-- pv_equiv track=rewrite | github.com/mooselab/SDLog | utils/specialTokenHandler.py | _get_pos_dict
-- ===== SOURCE A (Python) =====
-- from collections import OrderedDict
--
-- def _get_pos_dict(pos_l, pos_r):
--     two_sides = list(set(pos_l) & set(pos_r))
--     left_side = list(set(pos_l) - set(two_sides))
--     right_side = list(set(pos_r) - set(two_sides))
--
--     # consecutive two sides token
--     two_sides.sort()
--     for i in range(len(two_sides)-1):
--         if two_sides[i] == two_sides[i+1]-1:
--             # right_side.append(two_sides.pop(i+1))
--             right_side.append(two_sides[i+1])
--             i = i + 1
--
--     pos_dict = OrderedDict()
--     pos_dict.update({key: 'both' for key in two_sides})
--     pos_dict.update({key: 'left' for key in left_side})
--     pos_dict.update({key: 'right' for key in right_side})
--     pos_dict = sorted(pos_dict.items())
--     pos_dict = OrderedDict(pos_dict)
--     return pos_dict
-- ===== SOURCE B (Python) =====
-- from collections import OrderedDict
--
-- def _get_pos_dict(pos_l, pos_r):
--     set_l, set_r = set(pos_l), set(pos_r)
--     both = set_l & set_r
--     pos_dict = OrderedDict()
--     for x in sorted(set_l | set_r):
--         if x in both and (x - 1) in both:
--             pos_dict[x] = 'right'
--         elif x in both:
--             pos_dict[x] = 'both'
--         elif x in set_l:
--             pos_dict[x] = 'left'
--         else:
--             pos_dict[x] = 'right'
--     return pos_dict
-- ===== Notes on version B (the rewrite author's own statement) =====
-- stated objective: simpler
-- what changed: Replaces A's intersection/difference sets, separate consecutive-pair detection loop and three layered dict updates by one classifying pass over the sorted union of positions ('right' if x and x-1 are on both sides, else 'both'/'left'/'right' by membership), building the result dict already in sorted key order.
import Mathlib
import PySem

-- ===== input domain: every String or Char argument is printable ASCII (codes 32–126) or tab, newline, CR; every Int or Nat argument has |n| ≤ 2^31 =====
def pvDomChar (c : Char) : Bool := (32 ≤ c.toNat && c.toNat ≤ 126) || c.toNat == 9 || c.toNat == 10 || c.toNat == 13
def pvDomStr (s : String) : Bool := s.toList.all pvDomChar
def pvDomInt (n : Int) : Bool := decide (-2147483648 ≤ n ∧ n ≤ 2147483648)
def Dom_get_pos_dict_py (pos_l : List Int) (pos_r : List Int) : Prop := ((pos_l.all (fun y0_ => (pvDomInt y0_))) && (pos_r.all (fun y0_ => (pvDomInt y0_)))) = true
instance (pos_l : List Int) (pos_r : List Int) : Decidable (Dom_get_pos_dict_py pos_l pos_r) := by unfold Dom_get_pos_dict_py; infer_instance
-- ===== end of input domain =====

-- B replaces A's consecutive-pair detection loop and three layered dict updates by one
-- classifying pass over the sorted union of positions (objective: simpler).


-- ===== PORT A =====
def get_pos_dict_py (pos_l : List Int) (pos_r : List Int) : List (Int × String) :=
  -- two_sides = list(set(pos_l) & set(pos_r)); left_side/right_side = the set differences
  let two_sides0 : PySem.Set Int := PySem.Set.inter (PySem.Set.ofList pos_l) (PySem.Set.ofList pos_r)
  let left_side : PySem.Set Int := PySem.Set.diff (PySem.Set.ofList pos_l) (PySem.Set.ofList two_sides0)
  let right_side0 : PySem.Set Int := PySem.Set.diff (PySem.Set.ofList pos_r) (PySem.Set.ofList two_sides0)
  -- two_sides.sort()
  let two_sides := PySem.List.sorted two_sides0 (fun x => x) false
  -- for i in range(len(two_sides)-1): if two_sides[i] == two_sides[i+1]-1: right_side.append(two_sides[i+1])
  let right_side := (PySem.List.pyRange 0 ((two_sides.length : Int) - 1) 1).foldl
      (fun rs i =>
        if PySem.List.pyGetD two_sides i 0 == PySem.List.pyGetD two_sides (i + 1) 0 - 1
        then rs ++ [PySem.List.pyGetD two_sides (i + 1) 0] else rs) right_side0
  -- pos_dict.update({key: 'both' …}); update({… 'left'}); update({… 'right'})
  let d0 := two_sides.foldl (fun d k => d.insert k "both") (PySem.Dict.empty : PySem.Dict Int String)
  let d1 := left_side.foldl (fun d k => d.insert k "left") d0
  let d2 := right_side.foldl (fun d k => d.insert k "right") d1
  -- sorted(pos_dict.items()): dict keys are unique, so Python's tuple sort is exactly the sort by key
  PySem.List.sorted d2.items (fun p => p.1) false

-- ===== PORT B =====
def get_pos_dict_py_alt (pos_l : List Int) (pos_r : List Int) : List (Int × String) :=
  let set_l : PySem.Set Int := PySem.Set.ofList pos_l
  let set_r : PySem.Set Int := PySem.Set.ofList pos_r
  let both : PySem.Set Int := PySem.Set.inter set_l set_r
  ((PySem.List.sorted (PySem.Set.union set_l set_r) (fun x => x) false).foldl
    (fun d x =>
      if PySem.Set.contains both x && PySem.Set.contains both (x - 1) then d.insert x "right"
      else if PySem.Set.contains both x then d.insert x "both"
      else if PySem.Set.contains set_l x then d.insert x "left"
      else d.insert x "right")
    (PySem.Dict.empty : PySem.Dict Int String)).items

-- ===== PRECONDITION & SPEC =====
def Spec_get_pos_dict_py (pos_l : List Int) (pos_r : List Int) (out : List (Int × String)) : Prop := out = get_pos_dict_py_alt pos_l pos_r
instance (pos_l : List Int) (pos_r : List Int) (out : List (Int × String)) : Decidable (Spec_get_pos_dict_py pos_l pos_r out) := by unfold Spec_get_pos_dict_py; infer_instance

-- ===== CLAIM (what is proved, stated in full; the proofs are below) =====
def Claim_equal_get_pos_dict_py : Prop := ∀ (pos_l : List Int) (pos_r : List Int), Dom_get_pos_dict_py pos_l pos_r → Spec_get_pos_dict_py pos_l pos_r (get_pos_dict_py pos_l pos_r)

-- ===== LEMMAS AND PROOFS =====

-- B's per-key classification (the if-chain of the fold in get_pos_dict_py_alt, value only)
def gv (pos_l : List Int) (pos_r : List Int) (x : Int) : String :=
  let both := PySem.Set.inter (PySem.Set.ofList pos_l) (PySem.Set.ofList pos_r)
  if PySem.Set.contains both x && PySem.Set.contains both (x - 1) then "right"
  else if PySem.Set.contains both x then "both"
  else if PySem.Set.contains (PySem.Set.ofList pos_l) x then "left"
  else "right"

-- a loop inserting the SAME value for every key of l: lookup afterwards
theorem getD_foldl_insert_const {k n : Type} [BEq k] [LawfulBEq k] [DecidableEq k]
    (l : List k) (v d0 : n) (d : PySem.Dict k n) (key : k) :
    (l.foldl (fun d x => d.insert x v) d).getD key d0
      = if key ∈ l then v else d.getD key d0 := by
  induction l generalizing d with
  | nil => simp
  | cons x l ih =>
    simp only [List.foldl_cons, ih, List.mem_cons]
    by_cases hx : key = x
    · subst hx
      by_cases hl : key ∈ l <;> simp [hl, PySem.Dict.getD_insert_self]
    · by_cases hl : key ∈ l <;>
        simp [hl, hx, PySem.Dict.getD_insert_of_ne _ v d0 hx]

-- A's consecutive-detection loop collects exactly the elements of the strictly
-- increasing list ts whose predecessor value is also in ts
theorem mem_demoted (ts : List Int) (h : List.Pairwise (· < ·) ts) (key : Int) :
    key ∈ ((PySem.List.pyRange 0 ((ts.length : Int) - 1) 1).filter
        (fun i => PySem.List.pyGetD ts i 0 == PySem.List.pyGetD ts (i + 1) 0 - 1)).map
        (fun i => PySem.List.pyGetD ts (i + 1) 0) ↔ (key ∈ ts ∧ key - 1 ∈ ts) := by
  have hmono := List.pairwise_iff_getElem.mp h
  constructor
  · intro hk
    simp only [List.mem_map, List.mem_filter, PySem.List.mem_pyRange_one] at hk
    obtain ⟨i, ⟨⟨h0, h1⟩, hp⟩, hkey⟩ := hk
    have hb1 : i + 1 < (ts.length : Int) := by omega
    have hb0 : (0:Int) ≤ i + 1 := by omega
    rw [PySem.List.pyGetD_eq_getElem ts 0 hb0 hb1] at hkey hp
    rw [PySem.List.pyGetD_eq_getElem ts 0 h0 (by omega)] at hp
    rw [beq_iff_eq] at hp
    subst hkey
    refine ⟨List.getElem_mem _, ?_⟩
    rw [← hp]
    exact List.getElem_mem _
  · rintro ⟨hk, hk1⟩
    obtain ⟨j, hj, hjk⟩ := List.mem_iff_getElem.mp hk
    obtain ⟨j', hj', hjk'⟩ := List.mem_iff_getElem.mp hk1
    have hlt : j' < j := by
      rcases lt_trichotomy j' j with hc | hc | hc
      · exact hc
      · exfalso; subst hc; rw [hjk'] at hjk; omega
      · exfalso; have := hmono j j' hj hj' hc; omega
    have hj1 : j - 1 < ts.length := by omega
    have hts1 : ts[j - 1]'hj1 = key - 1 := by
      rcases Nat.lt_or_ge j' (j - 1) with hc | hc
      · have ha := hmono j' (j - 1) hj' hj1 hc
        have hb := hmono (j - 1) j hj1 hj (by omega)
        rw [hjk'] at ha; rw [hjk] at hb; omega
      · have hje : j' = j - 1 := by omega
        subst hje; exact hjk'
    simp only [List.mem_map, List.mem_filter, PySem.List.mem_pyRange_one]
    refine ⟨((j - 1 : Nat) : Int), ⟨⟨by positivity, by omega⟩, ?_⟩, ?_⟩
    · have he : ((j - 1 : Nat) : Int) + 1 = ((j : Nat) : Int) := by
        have : 1 ≤ j := by omega
        push_cast [Nat.cast_sub this]; ring
      rw [he, PySem.List.pyGetD_natCast, PySem.List.pyGetD_natCast,
          List.getD_eq_getElem ts 0 hj1, List.getD_eq_getElem ts 0 hj,
          hjk, hts1]
      simp
    · have he : ((j - 1 : Nat) : Int) + 1 = ((j : Nat) : Int) := by
        have : 1 ≤ j := by omega
        push_cast [Nat.cast_sub this]; ring
      rw [he, PySem.List.pyGetD_natCast, List.getD_eq_getElem ts 0 hj, hjk]

-- B's port is the sorted union of positions mapped through the classifier gv
theorem alt_eq (pos_l pos_r : List Int) :
    get_pos_dict_py_alt pos_l pos_r
      = (PySem.List.sorted
          (PySem.Set.union (PySem.Set.ofList pos_l) (PySem.Set.ofList pos_r))
          (fun x => x) false).map (fun x => (x, gv pos_l pos_r x)) := by
  simp only [get_pos_dict_py_alt]
  have h1 : ((PySem.List.sorted
        (PySem.Set.union (PySem.Set.ofList pos_l) (PySem.Set.ofList pos_r))
        (fun x => x) false).foldl
      (fun (d : PySem.Dict Int String) x =>
        if PySem.Set.contains (PySem.Set.inter (PySem.Set.ofList pos_l) (PySem.Set.ofList pos_r)) x
            && PySem.Set.contains (PySem.Set.inter (PySem.Set.ofList pos_l) (PySem.Set.ofList pos_r)) (x - 1)
        then d.insert x "right"
        else if PySem.Set.contains (PySem.Set.inter (PySem.Set.ofList pos_l) (PySem.Set.ofList pos_r)) x
        then d.insert x "both"
        else if PySem.Set.contains (PySem.Set.ofList pos_l) x then d.insert x "left"
        else d.insert x "right") PySem.Dict.empty)
      = ((PySem.List.sorted
        (PySem.Set.union (PySem.Set.ofList pos_l) (PySem.Set.ofList pos_r))
        (fun x => x) false).foldl
      (fun (d : PySem.Dict Int String) x => d.insert x (gv pos_l pos_r x)) PySem.Dict.empty) := by
    apply PySem.List.foldl_congr_mem
    intro acc x _
    simp only [gv]
    split_ifs <;> rfl
  rw [h1]
  have h2 := PySem.Dict.items_foldl_insert_fresh
      (PySem.List.sorted (PySem.Set.union (PySem.Set.ofList pos_l) (PySem.Set.ofList pos_r)) (fun x => x) false)
      (fun x => x) (gv pos_l pos_r) (PySem.Dict.empty : PySem.Dict Int String)
      (by intro a _; exact PySem.Dict.contains_empty a)
      (by
        simp only [List.map_id']
        exact ((PySem.List.sorted_perm _ _ _).nodup_iff).mpr
          (PySem.Set.nodup_union _ _ (PySem.Set.nodup_ofList _)))
  simpa using h2

-- ===== VERDICT (by name: the statement is the Claim_ definition above) =====
theorem get_pos_dict_py_spec : Claim_equal_get_pos_dict_py := by
  intro pos_l pos_r _
  unfold Spec_get_pos_dict_py
  rw [alt_eq]
  simp only [get_pos_dict_py]
  rw [PySem.List.foldl_append_if]
  -- abbreviations
  set ts0 : PySem.Set Int :=
    PySem.Set.inter (PySem.Set.ofList pos_l) (PySem.Set.ofList pos_r) with hts0
  set ts := PySem.List.sorted ts0 (fun x => x) false with hts
  set ls : PySem.Set Int :=
    PySem.Set.diff (PySem.Set.ofList pos_l) (PySem.Set.ofList ts0) with hls
  set rs0 : PySem.Set Int :=
    PySem.Set.diff (PySem.Set.ofList pos_r) (PySem.Set.ofList ts0) with hrs0
  set dem := ((PySem.List.pyRange 0 ((ts.length : Int) - 1) 1).filter
      (fun i => PySem.List.pyGetD ts i 0 == PySem.List.pyGetD ts (i + 1) 0 - 1)).map
      (fun i => PySem.List.pyGetD ts (i + 1) 0) with hdem
  set su := PySem.List.sorted
      (PySem.Set.union (PySem.Set.ofList pos_l) (PySem.Set.ofList pos_r))
      (fun x => x) false with hsu
  -- nodup / sortedness facts
  have hts0nd : List.Nodup ts0 := PySem.Set.nodup_inter _ _ (PySem.Set.nodup_ofList _)
  have htsnd : ts.Nodup := ((PySem.List.sorted_perm _ _ _).nodup_iff).mpr hts0nd
  have htslt : List.Pairwise (· < ·) ts :=
    ((PySem.List.sorted_pairwise ts0 (fun x => x)).and htsnd).imp
      (fun hab => lt_of_le_of_ne hab.1 hab.2)
  have hsund : su.Nodup := ((PySem.List.sorted_perm _ _ _).nodup_iff).mpr
    (PySem.Set.nodup_union _ _ (PySem.Set.nodup_ofList _))
  have hsult : List.Pairwise (· < ·) su :=
    ((PySem.List.sorted_pairwise _ (fun x => x)).and hsund).imp
      (fun hab => lt_of_le_of_ne hab.1 hab.2)
  -- membership characterisations
  have hmem_ts : ∀ x : Int, x ∈ ts ↔ (x ∈ pos_l ∧ x ∈ pos_r) := by
    intro x
    simp only [hts, PySem.List.mem_sorted, hts0, PySem.Set.mem_inter, PySem.Set.mem_ofList]
  have hmem_ls : ∀ x : Int, x ∈ ls ↔ (x ∈ pos_l ∧ ¬(x ∈ pos_l ∧ x ∈ pos_r)) := by
    intro x
    simp only [hls, PySem.Set.mem_diff, PySem.Set.mem_ofList, hts0, PySem.Set.mem_inter]
  have hmem_rs0 : ∀ x : Int, x ∈ rs0 ↔ (x ∈ pos_r ∧ ¬(x ∈ pos_l ∧ x ∈ pos_r)) := by
    intro x
    simp only [hrs0, PySem.Set.mem_diff, PySem.Set.mem_ofList, hts0, PySem.Set.mem_inter]
  have hmem_dem : ∀ x : Int,
      x ∈ dem ↔ ((x ∈ pos_l ∧ x ∈ pos_r) ∧ (x - 1 ∈ pos_l ∧ x - 1 ∈ pos_r)) := by
    intro x
    rw [hdem, mem_demoted ts htslt]
    simp only [hmem_ts]
  have hmem_su : ∀ x : Int, x ∈ su ↔ (x ∈ pos_l ∨ x ∈ pos_r) := by
    intro x
    simp only [hsu, PySem.List.mem_sorted, PySem.Set.mem_union, PySem.Set.mem_ofList]
  -- the dict built by A's three update loops
  set d2 := (rs0 ++ dem).foldl (fun (d : PySem.Dict Int String) k => d.insert k "right")
      (ls.foldl (fun (d : PySem.Dict Int String) k => d.insert k "left")
        (ts.foldl (fun (d : PySem.Dict Int String) k => d.insert k "both")
          (PySem.Dict.empty : PySem.Dict Int String))) with hd2
  have hkeysE : (PySem.Dict.empty : PySem.Dict Int String).keys = [] := rfl
  have hkeysnd : d2.keys.Nodup := by
    rw [hd2]
    exact PySem.Dict.nodup_keys_foldl_insert _ _ _
      (PySem.Dict.nodup_keys_foldl_insert _ _ _
        (PySem.Dict.nodup_keys_foldl_insert _ _ _ (by simp [hkeysE])))
  have hkeys : d2.keys
      = PySem.Set.update (PySem.Set.update (PySem.Set.update
          (PySem.Dict.empty : PySem.Dict Int String).keys ts) ls) (rs0 ++ dem) := by
    rw [hd2, PySem.Dict.keys_foldl_insert, PySem.Dict.keys_foldl_insert,
        PySem.Dict.keys_foldl_insert]
  -- membership in d2.keys ↔ membership in either input list
  have hmemkeys : ∀ x : Int, x ∈ d2.keys ↔ (x ∈ pos_l ∨ x ∈ pos_r) := by
    intro x
    rw [hkeys]
    simp only [PySem.Set.mem_update, hkeysE, List.mem_append, List.not_mem_nil,
      hmem_ts, hmem_ls, hmem_rs0, hmem_dem]
    tauto
  -- the value A's dict stores at each of its keys is gv
  have hval : ∀ x ∈ d2.keys, d2.getD x "" = gv pos_l pos_r x := by
    intro x hx
    have hxu := (hmemkeys x).mp hx
    rw [hd2, getD_foldl_insert_const, getD_foldl_insert_const, getD_foldl_insert_const]
    simp only [gv, Bool.and_eq_true, PySem.Set.contains_iff, PySem.Set.mem_inter,
      PySem.Set.mem_ofList, List.mem_append, hmem_dem, hmem_ts, hmem_ls, hmem_rs0,
      PySem.Dict.getD_empty]
    by_cases hpl : x ∈ pos_l <;> by_cases hpr : x ∈ pos_r <;>
      by_cases hql : x - 1 ∈ pos_l <;> by_cases hqr : x - 1 ∈ pos_r <;>
      simp [hpl, hpr, hql, hqr] <;> tauto
  -- items of A's dict = its keys paired with gv
  have hitems : d2.items = d2.keys.map (fun x => (x, gv pos_l pos_r x)) := by
    rw [PySem.Dict.items_eq_map_keys d2 hkeysnd ""]
    exact List.map_congr_left (fun x hx => by rw [hval x hx])
  rw [hitems]
  -- the sorted-by-key items are exactly B's list
  apply PySem.List.sorted_eq_of_perm_of_pairwise_lt
  · apply List.Perm.map
    refine (List.perm_ext_iff_of_nodup hsund hkeysnd).mpr ?_
    intro x
    rw [hmemkeys x, hmem_su x]
  · exact List.pairwise_map.mpr (hsult.imp (fun hab => hab))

▸ **Task brief**
From the line that contains "PySem.Dict.keys_foldl_insert]" down to the last line of the listing above, repeat each line exactly, and include nothing else.

▸ **Output of the exercise**
        PySem.Dict.keys_foldl_insert]
  -- membership in d2.keys ↔ membership in either input list
  have hmemkeys : ∀ x : Int, x ∈ d2.keys ↔ (x ∈ pos_l ∨ x ∈ pos_r) := by
    intro x
    rw [hkeys]
    simp only [PySem.Set.mem_update, hkeysE, List.mem_append, List.not_mem_nil,
      hmem_ts, hmem_ls, hmem_rs0, hmem_dem]
    tauto
  -- the value A's dict stores at each of its keys is gv
  have hval : ∀ x ∈ d2.keys, d2.getD x "" = gv pos_l pos_r x := by
    intro x hx
    have hxu := (hmemkeys x).mp hx
    rw [hd2, getD_foldl_insert_const, getD_foldl_insert_const, getD_foldl_insert_const]
    simp only [gv, Bool.and_eq_true, PySem.Set.contains_iff, PySem.Set.mem_inter,
      PySem.Set.mem_ofList, List.mem_append, hmem_dem, hmem_ts, hmem_ls, hmem_rs0,
      PySem.Dict.getD_empty]
    by_cases hpl : x ∈ pos_l <;> by_cases hpr : x ∈ pos_r <;>
      by_cases hql : x - 1 ∈ pos_l <;> by_cases hqr : x - 1 ∈ pos_r <;>
      simp [hpl, hpr, hql, hqr] <;> tauto
  -- items of A's dict = its keys paired with gv
  have hitems : d2.items = d2.keys.map (fun x => (x, gv pos_l pos_r x)) := by
    rw [PySem.Dict.items_eq_map_keys d2 hkeysnd ""]
    exact List.map_congr_left (fun x hx => by rw [hval x hx])
  rw [hitems]
  -- the sorted-by-key items are exactly B's list
  apply PySem.List.sorted_eq_of_perm_of_pairwise_lt
  · apply List.Perm.map
    refine (List.perm_ext_iff_of_nodup hsund hkeysnd).mpr ?_
    intro x
    rw [hmemkeys x, hmem_su x]
  · exact List.pairwise_map.mpr (hsult.imp (fun hab => hab))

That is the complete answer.